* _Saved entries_
____________________
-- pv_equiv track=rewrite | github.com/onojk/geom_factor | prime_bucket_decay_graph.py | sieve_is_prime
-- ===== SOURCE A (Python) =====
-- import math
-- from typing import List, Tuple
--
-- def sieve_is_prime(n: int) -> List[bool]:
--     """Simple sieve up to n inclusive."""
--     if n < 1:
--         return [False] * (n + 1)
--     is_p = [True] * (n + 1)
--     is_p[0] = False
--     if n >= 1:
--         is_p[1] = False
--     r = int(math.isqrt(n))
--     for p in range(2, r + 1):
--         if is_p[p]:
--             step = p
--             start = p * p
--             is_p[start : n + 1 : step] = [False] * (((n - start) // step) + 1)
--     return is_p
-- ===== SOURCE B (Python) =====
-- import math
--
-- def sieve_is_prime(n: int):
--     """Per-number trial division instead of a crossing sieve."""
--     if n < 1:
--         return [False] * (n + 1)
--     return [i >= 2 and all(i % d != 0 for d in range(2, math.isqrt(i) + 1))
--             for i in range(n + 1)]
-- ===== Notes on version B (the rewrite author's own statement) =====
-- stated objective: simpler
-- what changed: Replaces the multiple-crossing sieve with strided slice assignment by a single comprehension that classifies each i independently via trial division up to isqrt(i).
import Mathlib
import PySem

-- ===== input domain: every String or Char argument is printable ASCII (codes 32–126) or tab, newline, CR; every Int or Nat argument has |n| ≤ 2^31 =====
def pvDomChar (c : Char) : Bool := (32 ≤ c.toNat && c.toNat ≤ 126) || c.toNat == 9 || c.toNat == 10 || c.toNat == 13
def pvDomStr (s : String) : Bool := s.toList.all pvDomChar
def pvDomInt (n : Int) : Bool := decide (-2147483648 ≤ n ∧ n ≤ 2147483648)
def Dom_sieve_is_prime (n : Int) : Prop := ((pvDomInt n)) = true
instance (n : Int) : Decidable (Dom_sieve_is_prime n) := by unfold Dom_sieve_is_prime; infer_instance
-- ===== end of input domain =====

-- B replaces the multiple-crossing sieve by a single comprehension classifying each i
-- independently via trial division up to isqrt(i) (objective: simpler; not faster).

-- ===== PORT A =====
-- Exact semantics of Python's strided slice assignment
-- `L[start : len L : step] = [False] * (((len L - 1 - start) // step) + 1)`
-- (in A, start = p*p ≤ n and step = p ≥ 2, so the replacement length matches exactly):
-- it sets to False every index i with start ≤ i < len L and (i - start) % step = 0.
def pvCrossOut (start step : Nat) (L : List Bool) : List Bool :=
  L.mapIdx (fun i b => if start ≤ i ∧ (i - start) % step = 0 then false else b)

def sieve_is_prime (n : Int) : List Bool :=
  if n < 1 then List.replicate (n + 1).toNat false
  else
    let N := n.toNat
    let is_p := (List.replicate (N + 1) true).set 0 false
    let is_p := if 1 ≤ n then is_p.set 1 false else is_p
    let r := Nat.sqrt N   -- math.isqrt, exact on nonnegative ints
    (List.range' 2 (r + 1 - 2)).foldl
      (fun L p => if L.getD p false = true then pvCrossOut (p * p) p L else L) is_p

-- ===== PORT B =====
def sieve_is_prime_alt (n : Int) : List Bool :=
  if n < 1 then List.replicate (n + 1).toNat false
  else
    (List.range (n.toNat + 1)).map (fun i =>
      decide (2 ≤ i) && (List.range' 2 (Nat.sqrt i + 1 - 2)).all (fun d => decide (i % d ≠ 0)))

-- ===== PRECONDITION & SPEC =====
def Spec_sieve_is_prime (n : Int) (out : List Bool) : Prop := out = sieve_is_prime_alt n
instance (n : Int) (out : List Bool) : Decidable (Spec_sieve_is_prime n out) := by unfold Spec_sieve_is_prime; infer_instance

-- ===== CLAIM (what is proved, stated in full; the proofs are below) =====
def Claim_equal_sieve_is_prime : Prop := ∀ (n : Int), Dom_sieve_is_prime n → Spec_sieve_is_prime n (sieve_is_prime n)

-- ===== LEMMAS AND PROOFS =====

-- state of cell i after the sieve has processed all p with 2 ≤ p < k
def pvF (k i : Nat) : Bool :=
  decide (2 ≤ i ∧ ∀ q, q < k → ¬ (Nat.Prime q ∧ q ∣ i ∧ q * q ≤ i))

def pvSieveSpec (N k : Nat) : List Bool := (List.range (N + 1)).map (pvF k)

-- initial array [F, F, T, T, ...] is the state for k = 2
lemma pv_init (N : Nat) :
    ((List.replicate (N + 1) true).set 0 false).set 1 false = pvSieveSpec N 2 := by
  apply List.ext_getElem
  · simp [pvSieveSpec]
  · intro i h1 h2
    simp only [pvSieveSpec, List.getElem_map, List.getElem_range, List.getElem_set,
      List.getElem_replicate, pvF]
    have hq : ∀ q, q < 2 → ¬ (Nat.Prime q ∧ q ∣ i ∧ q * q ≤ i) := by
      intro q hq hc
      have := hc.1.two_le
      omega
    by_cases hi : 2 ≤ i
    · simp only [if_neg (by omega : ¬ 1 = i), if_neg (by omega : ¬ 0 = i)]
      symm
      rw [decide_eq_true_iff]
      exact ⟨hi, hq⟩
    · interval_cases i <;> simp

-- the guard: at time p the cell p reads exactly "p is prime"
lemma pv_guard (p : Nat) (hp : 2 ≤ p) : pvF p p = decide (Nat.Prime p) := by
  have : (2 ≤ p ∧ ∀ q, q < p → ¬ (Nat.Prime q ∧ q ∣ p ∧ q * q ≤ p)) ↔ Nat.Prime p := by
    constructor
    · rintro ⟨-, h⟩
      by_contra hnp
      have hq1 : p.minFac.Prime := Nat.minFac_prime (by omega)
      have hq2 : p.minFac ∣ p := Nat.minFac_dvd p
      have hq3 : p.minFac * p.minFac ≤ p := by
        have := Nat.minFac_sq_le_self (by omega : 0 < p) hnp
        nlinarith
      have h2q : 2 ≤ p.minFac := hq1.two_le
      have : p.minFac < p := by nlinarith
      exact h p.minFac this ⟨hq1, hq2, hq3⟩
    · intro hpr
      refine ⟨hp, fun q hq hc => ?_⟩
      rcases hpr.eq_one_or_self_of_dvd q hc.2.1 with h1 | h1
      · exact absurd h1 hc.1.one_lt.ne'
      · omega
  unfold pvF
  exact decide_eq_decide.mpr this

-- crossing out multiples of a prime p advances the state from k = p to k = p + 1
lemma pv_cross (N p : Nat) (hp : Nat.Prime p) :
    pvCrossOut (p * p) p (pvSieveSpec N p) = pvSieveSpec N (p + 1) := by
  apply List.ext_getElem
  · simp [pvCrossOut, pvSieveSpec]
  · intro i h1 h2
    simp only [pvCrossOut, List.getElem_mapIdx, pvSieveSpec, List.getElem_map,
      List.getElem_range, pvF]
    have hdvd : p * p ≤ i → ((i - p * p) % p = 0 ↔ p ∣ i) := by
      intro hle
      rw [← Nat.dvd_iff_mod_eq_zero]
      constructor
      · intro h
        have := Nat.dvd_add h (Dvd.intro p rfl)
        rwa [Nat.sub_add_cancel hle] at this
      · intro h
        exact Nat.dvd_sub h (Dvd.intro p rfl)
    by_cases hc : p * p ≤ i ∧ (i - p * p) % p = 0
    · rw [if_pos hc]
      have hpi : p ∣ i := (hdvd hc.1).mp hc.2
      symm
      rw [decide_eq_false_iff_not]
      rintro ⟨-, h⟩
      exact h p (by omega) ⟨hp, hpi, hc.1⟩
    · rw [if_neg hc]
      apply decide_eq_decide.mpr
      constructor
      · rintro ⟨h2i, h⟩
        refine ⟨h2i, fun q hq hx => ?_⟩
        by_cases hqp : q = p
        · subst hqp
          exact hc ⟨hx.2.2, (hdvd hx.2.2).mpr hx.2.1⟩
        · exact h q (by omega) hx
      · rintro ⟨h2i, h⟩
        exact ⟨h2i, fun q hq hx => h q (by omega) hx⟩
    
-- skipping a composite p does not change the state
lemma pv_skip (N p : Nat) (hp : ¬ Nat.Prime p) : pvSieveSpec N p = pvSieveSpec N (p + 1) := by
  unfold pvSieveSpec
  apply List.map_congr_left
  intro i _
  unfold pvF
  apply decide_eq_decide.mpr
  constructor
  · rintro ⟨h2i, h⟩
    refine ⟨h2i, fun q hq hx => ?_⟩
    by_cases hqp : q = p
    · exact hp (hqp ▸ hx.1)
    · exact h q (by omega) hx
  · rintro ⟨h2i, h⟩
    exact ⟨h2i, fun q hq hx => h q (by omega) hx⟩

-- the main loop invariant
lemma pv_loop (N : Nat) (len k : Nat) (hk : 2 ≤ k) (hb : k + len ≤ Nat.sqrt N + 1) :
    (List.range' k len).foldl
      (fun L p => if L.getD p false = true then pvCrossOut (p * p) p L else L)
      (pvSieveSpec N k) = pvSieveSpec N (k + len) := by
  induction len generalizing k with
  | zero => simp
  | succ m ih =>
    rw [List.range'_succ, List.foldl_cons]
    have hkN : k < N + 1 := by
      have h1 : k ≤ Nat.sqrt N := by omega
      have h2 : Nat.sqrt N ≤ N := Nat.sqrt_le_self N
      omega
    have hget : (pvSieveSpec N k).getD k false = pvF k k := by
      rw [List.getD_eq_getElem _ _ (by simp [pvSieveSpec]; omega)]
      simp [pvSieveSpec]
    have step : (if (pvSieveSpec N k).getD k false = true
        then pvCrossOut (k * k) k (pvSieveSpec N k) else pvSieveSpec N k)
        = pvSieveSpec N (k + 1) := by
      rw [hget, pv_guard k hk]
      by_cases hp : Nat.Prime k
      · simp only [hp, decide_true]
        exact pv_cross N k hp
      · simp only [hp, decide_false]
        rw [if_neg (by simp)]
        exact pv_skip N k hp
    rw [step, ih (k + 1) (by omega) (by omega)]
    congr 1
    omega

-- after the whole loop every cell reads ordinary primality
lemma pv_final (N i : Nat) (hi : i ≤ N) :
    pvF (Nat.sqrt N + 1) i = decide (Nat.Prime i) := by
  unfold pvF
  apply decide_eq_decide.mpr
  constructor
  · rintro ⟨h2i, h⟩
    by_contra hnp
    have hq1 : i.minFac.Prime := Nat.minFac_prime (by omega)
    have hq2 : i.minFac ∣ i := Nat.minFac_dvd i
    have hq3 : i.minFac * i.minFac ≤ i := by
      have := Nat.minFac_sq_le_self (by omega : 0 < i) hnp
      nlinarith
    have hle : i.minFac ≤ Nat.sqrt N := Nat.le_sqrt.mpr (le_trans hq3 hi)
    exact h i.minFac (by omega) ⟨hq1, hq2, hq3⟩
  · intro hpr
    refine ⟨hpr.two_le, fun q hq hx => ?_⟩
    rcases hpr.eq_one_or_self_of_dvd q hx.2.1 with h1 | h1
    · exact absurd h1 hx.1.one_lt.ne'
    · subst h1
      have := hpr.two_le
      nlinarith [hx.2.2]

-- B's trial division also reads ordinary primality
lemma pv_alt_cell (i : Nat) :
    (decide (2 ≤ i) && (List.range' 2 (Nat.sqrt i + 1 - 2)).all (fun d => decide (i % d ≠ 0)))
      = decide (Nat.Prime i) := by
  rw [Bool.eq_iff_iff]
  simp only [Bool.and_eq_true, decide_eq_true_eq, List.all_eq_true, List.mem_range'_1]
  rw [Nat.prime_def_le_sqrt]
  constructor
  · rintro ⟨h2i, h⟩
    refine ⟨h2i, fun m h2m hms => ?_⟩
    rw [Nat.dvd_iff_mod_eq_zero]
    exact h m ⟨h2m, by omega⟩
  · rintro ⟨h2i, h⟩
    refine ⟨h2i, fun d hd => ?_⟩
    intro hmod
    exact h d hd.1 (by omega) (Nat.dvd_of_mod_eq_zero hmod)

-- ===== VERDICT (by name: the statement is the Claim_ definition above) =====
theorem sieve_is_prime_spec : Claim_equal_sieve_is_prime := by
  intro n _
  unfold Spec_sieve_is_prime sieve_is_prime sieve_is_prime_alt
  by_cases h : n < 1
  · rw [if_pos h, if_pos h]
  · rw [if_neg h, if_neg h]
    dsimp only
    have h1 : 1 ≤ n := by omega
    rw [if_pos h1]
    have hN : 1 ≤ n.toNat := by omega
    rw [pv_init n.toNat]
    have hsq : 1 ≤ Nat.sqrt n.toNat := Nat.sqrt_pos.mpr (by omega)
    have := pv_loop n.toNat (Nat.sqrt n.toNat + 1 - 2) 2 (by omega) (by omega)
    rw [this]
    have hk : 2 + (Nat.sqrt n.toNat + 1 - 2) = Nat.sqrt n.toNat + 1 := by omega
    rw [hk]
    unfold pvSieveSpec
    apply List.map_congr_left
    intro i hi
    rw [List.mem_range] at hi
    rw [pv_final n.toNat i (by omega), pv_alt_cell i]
____________________
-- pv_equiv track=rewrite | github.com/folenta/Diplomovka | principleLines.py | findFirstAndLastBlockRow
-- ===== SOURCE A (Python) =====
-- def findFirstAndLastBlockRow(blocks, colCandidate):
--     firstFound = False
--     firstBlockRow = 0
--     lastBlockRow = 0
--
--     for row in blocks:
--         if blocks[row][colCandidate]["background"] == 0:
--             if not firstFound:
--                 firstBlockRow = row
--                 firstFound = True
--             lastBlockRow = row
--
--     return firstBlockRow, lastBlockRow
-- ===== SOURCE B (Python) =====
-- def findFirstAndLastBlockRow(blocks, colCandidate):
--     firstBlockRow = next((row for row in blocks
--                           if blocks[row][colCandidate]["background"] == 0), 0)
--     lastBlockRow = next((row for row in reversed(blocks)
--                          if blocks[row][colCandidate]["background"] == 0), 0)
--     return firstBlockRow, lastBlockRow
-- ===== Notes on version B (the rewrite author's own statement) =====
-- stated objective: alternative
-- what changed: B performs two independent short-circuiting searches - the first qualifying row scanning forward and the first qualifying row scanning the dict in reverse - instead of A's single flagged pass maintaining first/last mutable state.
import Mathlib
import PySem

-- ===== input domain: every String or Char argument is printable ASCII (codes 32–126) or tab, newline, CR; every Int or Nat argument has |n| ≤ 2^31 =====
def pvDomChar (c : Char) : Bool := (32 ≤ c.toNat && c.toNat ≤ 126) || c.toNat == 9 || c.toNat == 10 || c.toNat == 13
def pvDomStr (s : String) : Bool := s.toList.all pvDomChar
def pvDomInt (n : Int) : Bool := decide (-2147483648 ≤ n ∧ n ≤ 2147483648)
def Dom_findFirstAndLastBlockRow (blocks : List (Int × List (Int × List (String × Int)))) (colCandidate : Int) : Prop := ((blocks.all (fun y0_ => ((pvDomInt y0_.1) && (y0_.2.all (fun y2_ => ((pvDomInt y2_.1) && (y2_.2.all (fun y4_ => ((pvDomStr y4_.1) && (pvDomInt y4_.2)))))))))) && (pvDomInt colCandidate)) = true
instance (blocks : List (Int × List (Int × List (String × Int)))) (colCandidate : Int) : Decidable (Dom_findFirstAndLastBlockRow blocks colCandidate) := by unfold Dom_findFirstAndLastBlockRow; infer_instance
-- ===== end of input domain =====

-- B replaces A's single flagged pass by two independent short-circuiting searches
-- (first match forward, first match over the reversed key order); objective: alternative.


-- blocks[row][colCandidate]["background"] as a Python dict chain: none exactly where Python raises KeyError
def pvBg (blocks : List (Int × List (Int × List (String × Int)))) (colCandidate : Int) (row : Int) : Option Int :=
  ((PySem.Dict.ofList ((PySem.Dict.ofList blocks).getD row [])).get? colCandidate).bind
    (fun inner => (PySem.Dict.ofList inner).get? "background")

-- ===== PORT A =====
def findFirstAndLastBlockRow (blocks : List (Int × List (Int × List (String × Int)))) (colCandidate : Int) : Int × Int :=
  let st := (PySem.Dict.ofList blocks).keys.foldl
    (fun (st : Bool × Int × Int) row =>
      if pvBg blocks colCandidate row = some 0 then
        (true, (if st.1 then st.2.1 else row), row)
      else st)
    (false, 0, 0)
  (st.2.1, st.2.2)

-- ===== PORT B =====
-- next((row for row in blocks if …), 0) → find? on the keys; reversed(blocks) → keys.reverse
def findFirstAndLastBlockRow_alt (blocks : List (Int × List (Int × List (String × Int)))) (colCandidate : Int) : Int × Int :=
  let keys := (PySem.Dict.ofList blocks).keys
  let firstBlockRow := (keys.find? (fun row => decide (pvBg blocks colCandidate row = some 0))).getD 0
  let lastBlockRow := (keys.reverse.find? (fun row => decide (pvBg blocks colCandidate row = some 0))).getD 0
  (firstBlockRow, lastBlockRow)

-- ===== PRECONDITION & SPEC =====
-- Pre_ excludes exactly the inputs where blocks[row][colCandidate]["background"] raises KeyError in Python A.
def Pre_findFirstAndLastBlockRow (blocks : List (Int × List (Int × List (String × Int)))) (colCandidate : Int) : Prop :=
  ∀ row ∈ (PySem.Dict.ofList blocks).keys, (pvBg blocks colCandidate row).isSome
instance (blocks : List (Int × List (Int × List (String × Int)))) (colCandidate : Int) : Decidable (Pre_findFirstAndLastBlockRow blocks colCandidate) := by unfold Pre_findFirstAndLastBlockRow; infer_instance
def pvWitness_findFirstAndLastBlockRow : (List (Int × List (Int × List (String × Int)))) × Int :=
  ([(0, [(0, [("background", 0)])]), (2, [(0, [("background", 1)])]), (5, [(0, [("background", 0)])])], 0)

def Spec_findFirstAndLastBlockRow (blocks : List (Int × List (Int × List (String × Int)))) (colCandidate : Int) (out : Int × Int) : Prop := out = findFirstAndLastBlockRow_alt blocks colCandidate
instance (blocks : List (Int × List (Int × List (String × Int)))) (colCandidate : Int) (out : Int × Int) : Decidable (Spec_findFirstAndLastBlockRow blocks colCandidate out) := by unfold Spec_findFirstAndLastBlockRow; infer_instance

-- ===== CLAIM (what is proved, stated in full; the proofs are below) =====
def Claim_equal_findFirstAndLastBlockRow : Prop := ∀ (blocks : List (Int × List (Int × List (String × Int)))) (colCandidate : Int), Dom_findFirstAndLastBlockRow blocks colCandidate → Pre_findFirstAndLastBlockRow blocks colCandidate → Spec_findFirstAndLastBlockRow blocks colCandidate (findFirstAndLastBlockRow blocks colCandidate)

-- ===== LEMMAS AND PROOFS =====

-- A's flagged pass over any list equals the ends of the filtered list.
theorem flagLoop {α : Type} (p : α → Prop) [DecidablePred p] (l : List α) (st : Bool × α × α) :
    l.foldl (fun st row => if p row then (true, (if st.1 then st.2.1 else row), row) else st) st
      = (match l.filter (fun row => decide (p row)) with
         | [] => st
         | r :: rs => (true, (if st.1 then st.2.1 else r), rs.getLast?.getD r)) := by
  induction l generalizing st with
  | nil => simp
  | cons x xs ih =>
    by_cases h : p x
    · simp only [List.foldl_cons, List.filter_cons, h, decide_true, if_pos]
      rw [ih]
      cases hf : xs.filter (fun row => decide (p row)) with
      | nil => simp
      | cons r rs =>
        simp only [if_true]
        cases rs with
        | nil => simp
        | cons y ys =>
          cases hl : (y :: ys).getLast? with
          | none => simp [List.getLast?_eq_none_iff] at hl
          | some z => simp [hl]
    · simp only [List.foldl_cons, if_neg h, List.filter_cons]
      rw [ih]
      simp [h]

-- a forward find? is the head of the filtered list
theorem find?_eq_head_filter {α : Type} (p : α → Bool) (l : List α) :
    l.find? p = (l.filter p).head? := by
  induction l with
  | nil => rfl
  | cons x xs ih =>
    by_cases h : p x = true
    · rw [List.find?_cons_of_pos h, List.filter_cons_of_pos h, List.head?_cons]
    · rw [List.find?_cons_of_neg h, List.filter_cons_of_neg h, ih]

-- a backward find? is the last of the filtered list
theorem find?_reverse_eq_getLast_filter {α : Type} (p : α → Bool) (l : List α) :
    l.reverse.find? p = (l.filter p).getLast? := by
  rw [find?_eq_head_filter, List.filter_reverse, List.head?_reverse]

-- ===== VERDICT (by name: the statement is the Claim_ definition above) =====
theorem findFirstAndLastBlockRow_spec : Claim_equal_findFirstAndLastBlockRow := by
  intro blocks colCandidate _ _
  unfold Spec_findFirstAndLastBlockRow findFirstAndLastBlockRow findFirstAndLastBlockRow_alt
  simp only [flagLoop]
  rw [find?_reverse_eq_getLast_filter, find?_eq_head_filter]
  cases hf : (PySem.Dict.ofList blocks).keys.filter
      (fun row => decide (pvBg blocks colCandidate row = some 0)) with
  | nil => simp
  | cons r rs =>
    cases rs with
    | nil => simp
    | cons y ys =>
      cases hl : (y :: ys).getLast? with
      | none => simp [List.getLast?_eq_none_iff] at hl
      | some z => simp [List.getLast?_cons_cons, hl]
____________________
* _Task statement_
If a line in the data contains the string "crossing", count it, then give the total and nothing else.

* _Response_
4